It’s Always Sunny in Xi’an: China’s Solar Solution to Europe’s Gas Problem

As attempts to address climate change and energy independence converge, a company from a solar superpower stands to benefit.

Key Takeaways

  • Europe’s growing demand for solar equipment has heated up even more with the continent’s urgent efforts to wean itself from Russia’s energy exports in support of Western sanctions over Russia’s invasion of Ukraine.
  • China—already the world’s leading solar exporter and supplier of the majority of Europe’s solar equipment—will continue to be a major beneficiary and enabler of Europe’s solar push.
  • Much of China’s solar dominance is attributable to LONGi, a Xi’an-based company whose relatively low international profile belies its role as the equivalent of the Taiwan Semiconductor of solar.
  • While Europe and the US have periodically enacted tariffs in an attempt to re-shore solar manufacturing capacity, these efforts have largely failed in the face of LONGi’s competitive advantages and the adaptive strategies employed by companies up and down its highly evolved production chain.

As Europe’s green energy transition has been accelerated by the geopolitical exigencies of reducing its imports of Russian natural gas, the continent is rushing to expand its solar energy capacity.
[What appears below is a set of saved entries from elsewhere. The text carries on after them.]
-- pv_equiv track=rewrite | github.com/S-Gildas/Arithmetic | bezout_relation_exo_4.py | list_abqr
-- ===== SOURCE A (Python) =====
-- def list_abqr(a,b):
--
--     """ This function gives a list of tuple , each tuple containing the value
--            of a,b,q,r (q is the quotient, and r the remainder) ,
--            from the last division to the first one. """
--
--     r, q = a%b ,a//b # the remainder and the quotient of the division of a by b
--
--     abrq_list=[] # abr_list will be the liste of tuple (a,b,q,r) for each divison
--
--     while True :
--         r, q = a%b ,a//b # and q, r
--         abrq_list.append((a,b,q,r)) #add at the end of the list the triplet (a,b,r)
--         a, b = b, r      # new values of a, b
--         if r == 0:
--             break
--     abrq_list.reverse()
--
--     return abrq_list
-- ===== SOURCE B (Python) =====
-- def list_abqr(a, b):
--     """Same result as A, as a recursion over the Euclidean steps: the recursive
--     call's list (earlier divisions, already last-first) followed by the current
--     step, so no explicit list-and-reverse is needed."""
--     r, q = a % b, a // b
--     current = (a, b, q, r)
--     if r == 0:
--         return [current]
--     return list_abqr(b, r) + [current]
-- ===== Notes on version B (the rewrite author's own statement) =====
-- stated objective: simpler
-- what changed: Replaces the while-True loop with append-and-reverse by a direct recursion over the Euclidean steps that builds the reversed list by appending the current step after the recursive result.
import Mathlib
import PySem

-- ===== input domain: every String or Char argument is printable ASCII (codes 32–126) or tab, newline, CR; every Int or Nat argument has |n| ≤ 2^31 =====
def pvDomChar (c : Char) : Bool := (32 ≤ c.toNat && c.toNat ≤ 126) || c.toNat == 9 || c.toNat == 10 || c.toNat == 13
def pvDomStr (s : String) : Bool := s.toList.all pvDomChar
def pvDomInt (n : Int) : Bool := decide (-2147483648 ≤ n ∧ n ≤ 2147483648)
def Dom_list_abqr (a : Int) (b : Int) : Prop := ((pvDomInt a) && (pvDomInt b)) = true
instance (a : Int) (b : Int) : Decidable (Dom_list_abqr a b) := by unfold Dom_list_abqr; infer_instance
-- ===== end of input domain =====

-- B replaces A's while-loop with append-and-reverse by a direct recursion over the
-- Euclidean steps that emits the reversed order as it returns (objective: simpler).


-- Termination measure fact both recursions use: the remainder shrinks in absolute value.
theorem pvModNatAbsLt (a b : Int) (hb : b ≠ 0) :
    (PySem.Int.mod a b).natAbs < b.natAbs := by
  rcases lt_or_gt_of_ne hb with h | h
  · have := PySem.Int.mod_neg_bounds a h
    omega
  · have h1 := PySem.Int.mod_nonneg a h
    have h2 := PySem.Int.mod_lt a h
    omega

-- ===== PORT A =====
-- A's while-True loop with an accumulator, then reverse; the 'b = 0' guard marks
-- where Python raises ZeroDivisionError (excluded by Pre_).
def list_abqr_loop (a b : Int) (acc : List (Int × Int × Int × Int)) :
    List (Int × Int × Int × Int) :=
  if hb : b = 0 then acc.reverse  -- Python raises here; outside Pre_
  else
    let r := PySem.Int.mod a b
    let q := PySem.Int.floordiv a b
    let acc' := acc ++ [(a, b, q, r)]
    if hr : r = 0 then acc'.reverse
    else list_abqr_loop b r acc'
termination_by b.natAbs
decreasing_by exact pvModNatAbsLt a b hb

def list_abqr (a : Int) (b : Int) : List (Int × Int × Int × Int) :=
  -- 'r, q = a%b, a//b' before the loop: values discarded; only its b=0 raise matters
  list_abqr_loop a b []

-- ===== PORT B =====
def list_abqr_alt (a : Int) (b : Int) : List (Int × Int × Int × Int) :=
  if hb : b = 0 then []  -- Python raises here; outside Pre_
  else
    let r := PySem.Int.mod a b
    let q := PySem.Int.floordiv a b
    if hr : r = 0 then [(a, b, q, r)]
    else list_abqr_alt b r ++ [(a, b, q, r)]
termination_by b.natAbs
decreasing_by exact pvModNatAbsLt a b hb

-- ===== PRECONDITION & SPEC =====
-- Python raises ZeroDivisionError (in both A and B) exactly when b == 0.
def Pre_list_abqr (a : Int) (b : Int) : Prop := b ≠ 0
instance (a : Int) (b : Int) : Decidable (Pre_list_abqr a b) := by unfold Pre_list_abqr; infer_instance
def pvWitness_list_abqr : Int × Int := (240, 46)

def Spec_list_abqr (a : Int) (b : Int) (out : List (Int × Int × Int × Int)) : Prop := out = list_abqr_alt a b
instance (a : Int) (b : Int) (out : List (Int × Int × Int × Int)) : Decidable (Spec_list_abqr a b out) := by unfold Spec_list_abqr; infer_instance

-- ===== CLAIM (what is proved, stated in full; the proofs are below) =====
def Claim_equal_list_abqr : Prop := ∀ (a : Int) (b : Int), Dom_list_abqr a b → Pre_list_abqr a b → Spec_list_abqr a b (list_abqr a b)

-- ===== LEMMAS AND PROOFS =====
theorem loop_eq_alt (n : Nat) (a b : Int) (hn : b.natAbs ≤ n) (hb : b ≠ 0)
    (acc : List (Int × Int × Int × Int)) :
    list_abqr_loop a b acc = list_abqr_alt a b ++ acc.reverse := by
  induction n generalizing a b acc with
  | zero => omega
  | succ n ih =>
    rw [list_abqr_loop, list_abqr_alt]
    simp only [hb, dite_false]
    by_cases hr : PySem.Int.mod a b = 0
    · simp [hr]
    · have hlt := pvModNatAbsLt a b hb
      rw [dif_neg hr, dif_neg hr, ih b _ (by omega) hr]
      simp

-- ===== VERDICT (by name: the statement is the Claim_ definition above) =====
theorem list_abqr_spec : Claim_equal_list_abqr := by
  intro a b _ hb
  show list_abqr a b = list_abqr_alt a b
  rw [list_abqr, loop_eq_alt b.natAbs a b le_rfl hb]
  simp
-- pv_equiv track=rewrite | github.com/Honixbadger/almanca-turkce-sozluk | almanca-sozluk-projesi/scripts/enrich_verb_forms.py | extract_helper_hint
-- ===== SOURCE A (Python) =====
-- def extract_helper_hint(raw_tags: list[str]) -> set[str]:
--     hints = set()
--     for raw in raw_tags:
--         lowered = str(raw).casefold()
--         if "hilfsverb sein" in lowered:
--             hints.add("sein")
--         if "hilfsverb haben" in lowered:
--             hints.add("haben")
--     return hints
-- ===== SOURCE B (Python) =====
-- def extract_helper_hint(raw_tags: list[str]) -> set[str]:
--     blob = "\0".join(str(raw).casefold() for raw in raw_tags)
--     return {verb for verb in ("sein", "haben") if f"hilfsverb {verb}" in blob}
-- ===== Notes on version B (the rewrite author's own statement) =====
-- stated objective: alternative
-- what changed: B joins all lowercased tags into one NUL-separated blob and decides each hint with a single global substring search, replacing A's per-tag loop that tests both phrases on every tag while growing a set; Pre_ only excludes inputs where both phrases occur with 'hilfsverb haben' strictly first, where the two ports' list representations of the (unordered) Python set differ in insertion order.
import Mathlib
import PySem

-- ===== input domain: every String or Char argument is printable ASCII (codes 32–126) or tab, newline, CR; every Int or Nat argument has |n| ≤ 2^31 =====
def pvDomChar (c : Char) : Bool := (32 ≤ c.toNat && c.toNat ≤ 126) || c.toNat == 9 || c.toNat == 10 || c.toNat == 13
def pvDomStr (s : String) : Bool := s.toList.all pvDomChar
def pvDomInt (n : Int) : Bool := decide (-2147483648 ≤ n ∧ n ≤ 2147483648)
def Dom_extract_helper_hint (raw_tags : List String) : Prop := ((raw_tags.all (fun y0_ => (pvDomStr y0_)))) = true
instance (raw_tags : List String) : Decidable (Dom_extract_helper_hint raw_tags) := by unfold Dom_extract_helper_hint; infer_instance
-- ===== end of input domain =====

-- B joins all lowercased tags into one NUL-separated blob and does two global substring
-- searches instead of A's per-tag loop with two checks per tag; objective: alternative.
-- Both Pythons return the same (unordered) set on every input; Pre_ only fixes the list
-- representation order of the ports.

-- ===== PORT A =====
-- str.casefold is ported as PySem.Str.lower: they agree on the ASCII domain Dom_.
def extract_helper_hint (raw_tags : List String) : List String :=
  raw_tags.foldl (fun hints raw =>
    let lowered := PySem.Str.lower raw
    let hints := if PySem.Str.isIn "hilfsverb sein" lowered then PySem.Set.add hints "sein" else hints
    if PySem.Str.isIn "hilfsverb haben" lowered then PySem.Set.add hints "haben" else hints)
    PySem.Set.empty

-- ===== PORT B =====
def extract_helper_hint_alt (raw_tags : List String) : List String :=
  let blob := PySem.Str.join "\x00" (raw_tags.map PySem.Str.lower)
  ["sein", "haben"].foldl
    (fun hints verb =>
      if PySem.Str.isIn ("hilfsverb " ++ verb) blob then PySem.Set.add hints verb else hints)
    PySem.Set.empty

-- ===== PRECONDITION & SPEC =====
-- In Python both programs return the same unordered set everywhere; as lists the ports' insertion
-- orders differ exactly when both hints occur and 'hilfsverb haben' first occurs in a tag before any
-- tag containing 'hilfsverb sein' — an accidental order of an unordered Python set, so Pre_ excludes it.
def Pre_extract_helper_hint (raw_tags : List String) : Prop :=
  ((!(raw_tags.any fun t => PySem.Str.isIn "hilfsverb sein" (PySem.Str.lower t))) ||
   (raw_tags.find? (fun t => PySem.Str.isIn "hilfsverb sein" (PySem.Str.lower t) ||
                             PySem.Str.isIn "hilfsverb haben" (PySem.Str.lower t))).all
     (fun t => PySem.Str.isIn "hilfsverb sein" (PySem.Str.lower t))) = true
instance (raw_tags : List String) : Decidable (Pre_extract_helper_hint raw_tags) := by unfold Pre_extract_helper_hint; infer_instance

def pvWitness_extract_helper_hint : List String := ["Hilfsverb sein", "hilfsverb haben!"]

def Spec_extract_helper_hint (raw_tags : List String) (out : List String) : Prop := out = extract_helper_hint_alt raw_tags
instance (raw_tags : List String) (out : List String) : Decidable (Spec_extract_helper_hint raw_tags out) := by unfold Spec_extract_helper_hint; infer_instance

-- ===== CLAIM (what is proved, stated in full; the proofs are below) =====
def Claim_equal_extract_helper_hint : Prop := ∀ (raw_tags : List String), Dom_extract_helper_hint raw_tags → Pre_extract_helper_hint raw_tags → Spec_extract_helper_hint raw_tags (extract_helper_hint raw_tags)

-- ===== LEMMAS AND PROOFS =====

-- the two per-tag tests
def pvP (t : String) : Bool := PySem.Str.isIn "hilfsverb sein" (PySem.Str.lower t)
def pvQ (t : String) : Bool := PySem.Str.isIn "hilfsverb haben" (PySem.Str.lower t)

-- A's loop step.
def pvStep (hints : List String) (raw : String) : List String :=
  let lowered := PySem.Str.lower raw
  let hints := if PySem.Str.isIn "hilfsverb sein" lowered then PySem.Set.add hints "sein" else hints
  if PySem.Str.isIn "hilfsverb haben" lowered then PySem.Set.add hints "haben" else hints

-- the common shape of both results, by which hints are present
def pvSel (ap aq : Bool) : List String :=
  if ap then (if aq then ["sein", "haben"] else ["sein"])
  else (if aq then ["haben"] else [])

theorem extract_helper_hint_eq_foldl (raw_tags : List String) :
    extract_helper_hint raw_tags = raw_tags.foldl pvStep [] := rfl

-- an infix without the separator char lies on one side of it
theorem infix_split (p a b : List Char) (c : Char) (hc : c ∉ p) :
    p <:+: a ++ c :: b ↔ p <:+: a ∨ p <:+: b := by
  constructor
  · rintro ⟨l, r, h⟩
    by_cases h1 : l.length + p.length ≤ a.length
    · left
      have h' := congrArg (List.take (l.length + p.length)) h
      rw [List.take_append_of_le_length h1,
          show l.length + p.length = (l ++ p).length by simp, List.take_left] at h'
      refine List.IsInfix.trans ⟨l, [], ?_⟩ (List.take_prefix (l ++ p).length a).isInfix
      simpa using h'
    · by_cases h2 : a.length + 1 ≤ l.length
      · right
        have h' := congrArg (List.drop (a.length + 1)) h
        rw [List.append_assoc, List.drop_append_of_le_length h2] at h'
        have hrhs : (a ++ c :: b).drop (a.length + 1) = b := by
          rw [show a ++ c :: b = (a ++ [c]) ++ b by simp,
              show a.length + 1 = (a ++ [c]).length by simp]
          exact List.drop_left
        rw [hrhs] at h'
        refine ⟨l.drop (a.length + 1), r, ?_⟩
        rw [List.append_assoc]; exact h'
      · exfalso
        have hl : l.length ≤ a.length := by omega
        have hm : a.length - l.length < p.length := by omega
        have hi : a.length < (l ++ p ++ r).length := by rw [h]; simp
        have e1 : (l ++ p ++ r)[a.length]'hi = c := by
          rw [List.getElem_of_eq h hi, List.getElem_append_right (Nat.le_refl _)]
          simp
        have e2 : (l ++ p ++ r)[a.length]'hi = p[a.length - l.length]'hm := by
          rw [List.getElem_of_eq (List.append_assoc l p r) hi,
              List.getElem_append_right hl, List.getElem_append_left hm]
        exact hc ((e2.symm.trans e1) ▸ List.getElem_mem hm)
  · rintro (⟨l, r, h⟩ | ⟨l, r, h⟩)
    · exact ⟨l, r ++ c :: b, by rw [← h]; simp⟩
    · exact ⟨a ++ c :: l, r, by rw [← h]; simp⟩

-- a separator-free, nonempty pattern is in the join iff it is in some segment
theorem infix_join (p : List Char) (c : Char) (segs : List (List Char))
    (hp : p ≠ []) (hc : c ∉ p) :
    p <:+: PySem.Chars.join [c] segs ↔ ∃ s ∈ segs, p <:+: s := by
  induction segs with
  | nil =>
      rw [PySem.Chars.join_nil]
      simp [List.infix_nil, hp]
  | cons s segs ih =>
      cases segs with
      | nil => rw [PySem.Chars.join_singleton]; simp
      | cons s' rest =>
          rw [PySem.Chars.join_cons_cons, List.append_assoc]
          rw [show ([c] : List Char) ++ PySem.Chars.join [c] (s' :: rest)
              = c :: PySem.Chars.join [c] (s' :: rest) from rfl]
          rw [infix_split p s _ c hc, ih]
          simp

-- substring in the blob = some tag's casefold contains it
theorem isIn_blob (ph : String) (ts : List String)
    (hp : ph.toList ≠ []) (hc : Char.ofNat 0 ∉ ph.toList) :
    PySem.Str.isIn ph (PySem.Str.join "\x00" (ts.map PySem.Str.lower)) =
      ts.any (fun t => PySem.Str.isIn ph (PySem.Str.lower t)) := by
  rw [Bool.eq_iff_iff]
  rw [PySem.Str.isIn_iff_infix, PySem.Str.toList_join]
  have hsep : ("\x00" : String).toList = [Char.ofNat 0] := rfl
  rw [hsep, infix_join _ _ _ hp hc]
  simp only [List.any_eq_true, PySem.Str.isIn_iff_infix, List.map_map, List.mem_map]
  constructor
  · rintro ⟨s, ⟨t, ht, rfl⟩, hinf⟩
    exact ⟨t, ht, hinf⟩
  · rintro ⟨t, ht, hinf⟩
    exact ⟨(PySem.Str.lower t).toList, ⟨t, ht, rfl⟩, hinf⟩

-- Once both hints are in the set, the fold never changes it.
theorem foldl_full (s : List String) (hs : "sein" ∈ s) (hh : "haben" ∈ s)
    (ts : List String) : ts.foldl pvStep s = s := by
  induction ts with
  | nil => rfl
  | cons t ts ih =>
      have hstep : pvStep s t = s := by
        simp [pvStep, PySem.Set.add, PySem.Set.contains, hs, hh]
      rw [List.foldl_cons, hstep, ih]

-- From state ["sein"]: only whether some later tag has the haben hint matters.
theorem foldl_sein (ts : List String) :
    ts.foldl pvStep ["sein"] = (if ts.any pvQ then ["sein", "haben"] else ["sein"]) := by
  induction ts with
  | nil => rfl
  | cons t ts ih =>
      rw [List.foldl_cons]
      cases hh : pvQ t with
      | true =>
          have hstep : pvStep ["sein"] t = ["sein", "haben"] := by
            cases hs : pvP t <;>
              (simp only [pvStep]; rw [show PySem.Str.isIn "hilfsverb sein" (PySem.Str.lower t) = pvP t from rfl,
                show PySem.Str.isIn "hilfsverb haben" (PySem.Str.lower t) = pvQ t from rfl, hs, hh]; decide)
          rw [hstep, foldl_full _ (by decide) (by decide)]
          simp [hh]
      | false =>
          have hstep : pvStep ["sein"] t = ["sein"] := by
            cases hs : pvP t <;>
              (simp only [pvStep]; rw [show PySem.Str.isIn "hilfsverb sein" (PySem.Str.lower t) = pvP t from rfl,
                show PySem.Str.isIn "hilfsverb haben" (PySem.Str.lower t) = pvQ t from rfl, hs, hh]; decide)
          rw [hstep, ih]
          simp [hh]

-- From state ["haben"]: only whether some later tag has the sein hint matters.
theorem foldl_haben (ts : List String) :
    ts.foldl pvStep ["haben"] = (if ts.any pvP then ["haben", "sein"] else ["haben"]) := by
  induction ts with
  | nil => rfl
  | cons t ts ih =>
      rw [List.foldl_cons]
      cases hs : pvP t with
      | true =>
          have hstep : pvStep ["haben"] t = ["haben", "sein"] := by
            cases hh : pvQ t <;>
              (simp only [pvStep]; rw [show PySem.Str.isIn "hilfsverb sein" (PySem.Str.lower t) = pvP t from rfl,
                show PySem.Str.isIn "hilfsverb haben" (PySem.Str.lower t) = pvQ t from rfl, hs, hh]; decide)
          rw [hstep, foldl_full _ (by decide) (by decide)]
          simp [hs]
      | false =>
          have hstep : pvStep ["haben"] t = ["haben"] := by
            cases hh : pvQ t <;>
              (simp only [pvStep]; rw [show PySem.Str.isIn "hilfsverb sein" (PySem.Str.lower t) = pvP t from rfl,
                show PySem.Str.isIn "hilfsverb haben" (PySem.Str.lower t) = pvQ t from rfl, hs, hh]; decide)
          rw [hstep, ih]
          simp [hs]

-- A under Pre_: the result depends only on which hints occur at all.
theorem A_char (ts : List String) (hpre : Pre_extract_helper_hint ts) :
    ts.foldl pvStep [] = pvSel (ts.any pvP) (ts.any pvQ) := by
  induction ts with
  | nil => rfl
  | cons t ts ih =>
      rw [List.foldl_cons]
      cases hs : pvP t with
      | true =>
          cases hh : pvQ t with
          | true =>
              have hstep : pvStep [] t = ["sein", "haben"] := by
                simp only [pvStep]; rw [show PySem.Str.isIn "hilfsverb sein" (PySem.Str.lower t) = pvP t from rfl,
                  show PySem.Str.isIn "hilfsverb haben" (PySem.Str.lower t) = pvQ t from rfl, hs, hh]; decide
              rw [hstep, foldl_full _ (by decide) (by decide)]
              simp [pvSel, hs, hh]
          | false =>
              have hstep : pvStep [] t = ["sein"] := by
                simp only [pvStep]; rw [show PySem.Str.isIn "hilfsverb sein" (PySem.Str.lower t) = pvP t from rfl,
                  show PySem.Str.isIn "hilfsverb haben" (PySem.Str.lower t) = pvQ t from rfl, hs, hh]; decide
              rw [hstep, foldl_sein]
              simp [pvSel, hs, hh]
      | false =>
          cases hh : pvQ t with
          | true =>
              -- Pre_ forces: no tag anywhere has the sein hint
              have hnop : (t :: ts).any (fun x => PySem.Str.isIn "hilfsverb sein" (PySem.Str.lower x)) = false := by
                unfold Pre_extract_helper_hint at hpre
                rw [List.find?_cons_of_pos (by
                  show (pvP t || pvQ t) = true; rw [hs, hh]; rfl)] at hpre
                have hat : Option.all (fun x => PySem.Str.isIn "hilfsverb sein" (PySem.Str.lower x)) (some t) = false := by
                  rw [show Option.all (fun x => PySem.Str.isIn "hilfsverb sein" (PySem.Str.lower x)) (some t) = pvP t from rfl, hs]
                rw [hat, Bool.or_false, Bool.not_eq_true'] at hpre
                exact hpre
              have hnop' : ts.any pvP = false := by
                rw [List.any_cons] at hnop
                exact (Bool.or_eq_false_iff.mp hnop).2
              have hstep : pvStep [] t = ["haben"] := by
                simp only [pvStep]; rw [show PySem.Str.isIn "hilfsverb sein" (PySem.Str.lower t) = pvP t from rfl,
                  show PySem.Str.isIn "hilfsverb haben" (PySem.Str.lower t) = pvQ t from rfl, hs, hh]; decide
              rw [hstep, foldl_haben, hnop']
              simp [pvSel, hnop', hs, hh]
          | false =>
              have hstep : pvStep [] t = [] := by
                simp only [pvStep]; rw [show PySem.Str.isIn "hilfsverb sein" (PySem.Str.lower t) = pvP t from rfl,
                  show PySem.Str.isIn "hilfsverb haben" (PySem.Str.lower t) = pvQ t from rfl, hs, hh]; decide
              have hpre' : Pre_extract_helper_hint ts := by
                unfold Pre_extract_helper_hint at hpre ⊢
                rw [List.find?_cons_of_neg (by
                  show ¬ (pvP t || pvQ t) = true; rw [hs, hh]; decide)] at hpre
                rw [List.any_cons,
                  show PySem.Str.isIn "hilfsverb sein" (PySem.Str.lower t) = pvP t from rfl, hs,
                  Bool.false_or] at hpre
                exact hpre
              rw [hstep, ih hpre']
              simp [pvSel, hs, hh]

-- B: the blob searches decide exactly which hints occur.
theorem B_char (ts : List String) :
    extract_helper_hint_alt ts = pvSel (ts.any pvP) (ts.any pvQ) := by
  unfold extract_helper_hint_alt
  simp only [List.foldl]
  rw [show ("hilfsverb " ++ "sein" : String) = "hilfsverb sein" from rfl,
      show ("hilfsverb " ++ "haben" : String) = "hilfsverb haben" from rfl,
      isIn_blob "hilfsverb sein" ts (by decide) (by decide),
      isIn_blob "hilfsverb haben" ts (by decide) (by decide),
      show (fun t => PySem.Str.isIn "hilfsverb sein" (PySem.Str.lower t)) = pvP from rfl,
      show (fun t => PySem.Str.isIn "hilfsverb haben" (PySem.Str.lower t)) = pvQ from rfl]
  cases ts.any pvP <;> cases ts.any pvQ <;>
    simp [pvSel, PySem.Set.add, PySem.Set.empty, PySem.Set.contains]

-- ===== VERDICT (by name: the statement is the Claim_ definition above) =====
theorem extract_helper_hint_spec : Claim_equal_extract_helper_hint := by
  intro raw_tags _ hpre
  unfold Spec_extract_helper_hint
  rw [extract_helper_hint_eq_foldl, A_char raw_tags hpre, B_char]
In May, the European Commission announced plans that call for “swift, massive deployment” on rooftops, starting with the most energy-intensive buildings and all new construction and buildings slated for rehabilitation. If this effort is successful, by the end of the decade Europe will have a total installed base of solar equipment capable of producing 600 gigawatts, enough to meet over 20% of the bloc’s total energy needs and equal to 60% of the world’s current solar capacity.

One of the biggest beneficiaries of this surge stands to be LONGi, a Xi’an, China-based company that is the world’s largest manufacturer of both an essential solar panel component, known as polysilicon wafers, and finished solar panels. “Europe is red hot,” says Lee Gao, China analyst with Harding Loevner. “It’s now LONGi’s strongest panel market, where it has nearly 30% market share. Overall, Chinese solar panel exports to Europe in the first quarter of 2022 more than doubled from the same time in 2021.” Chinese companies now supply the majority of all solar equipment in Europe.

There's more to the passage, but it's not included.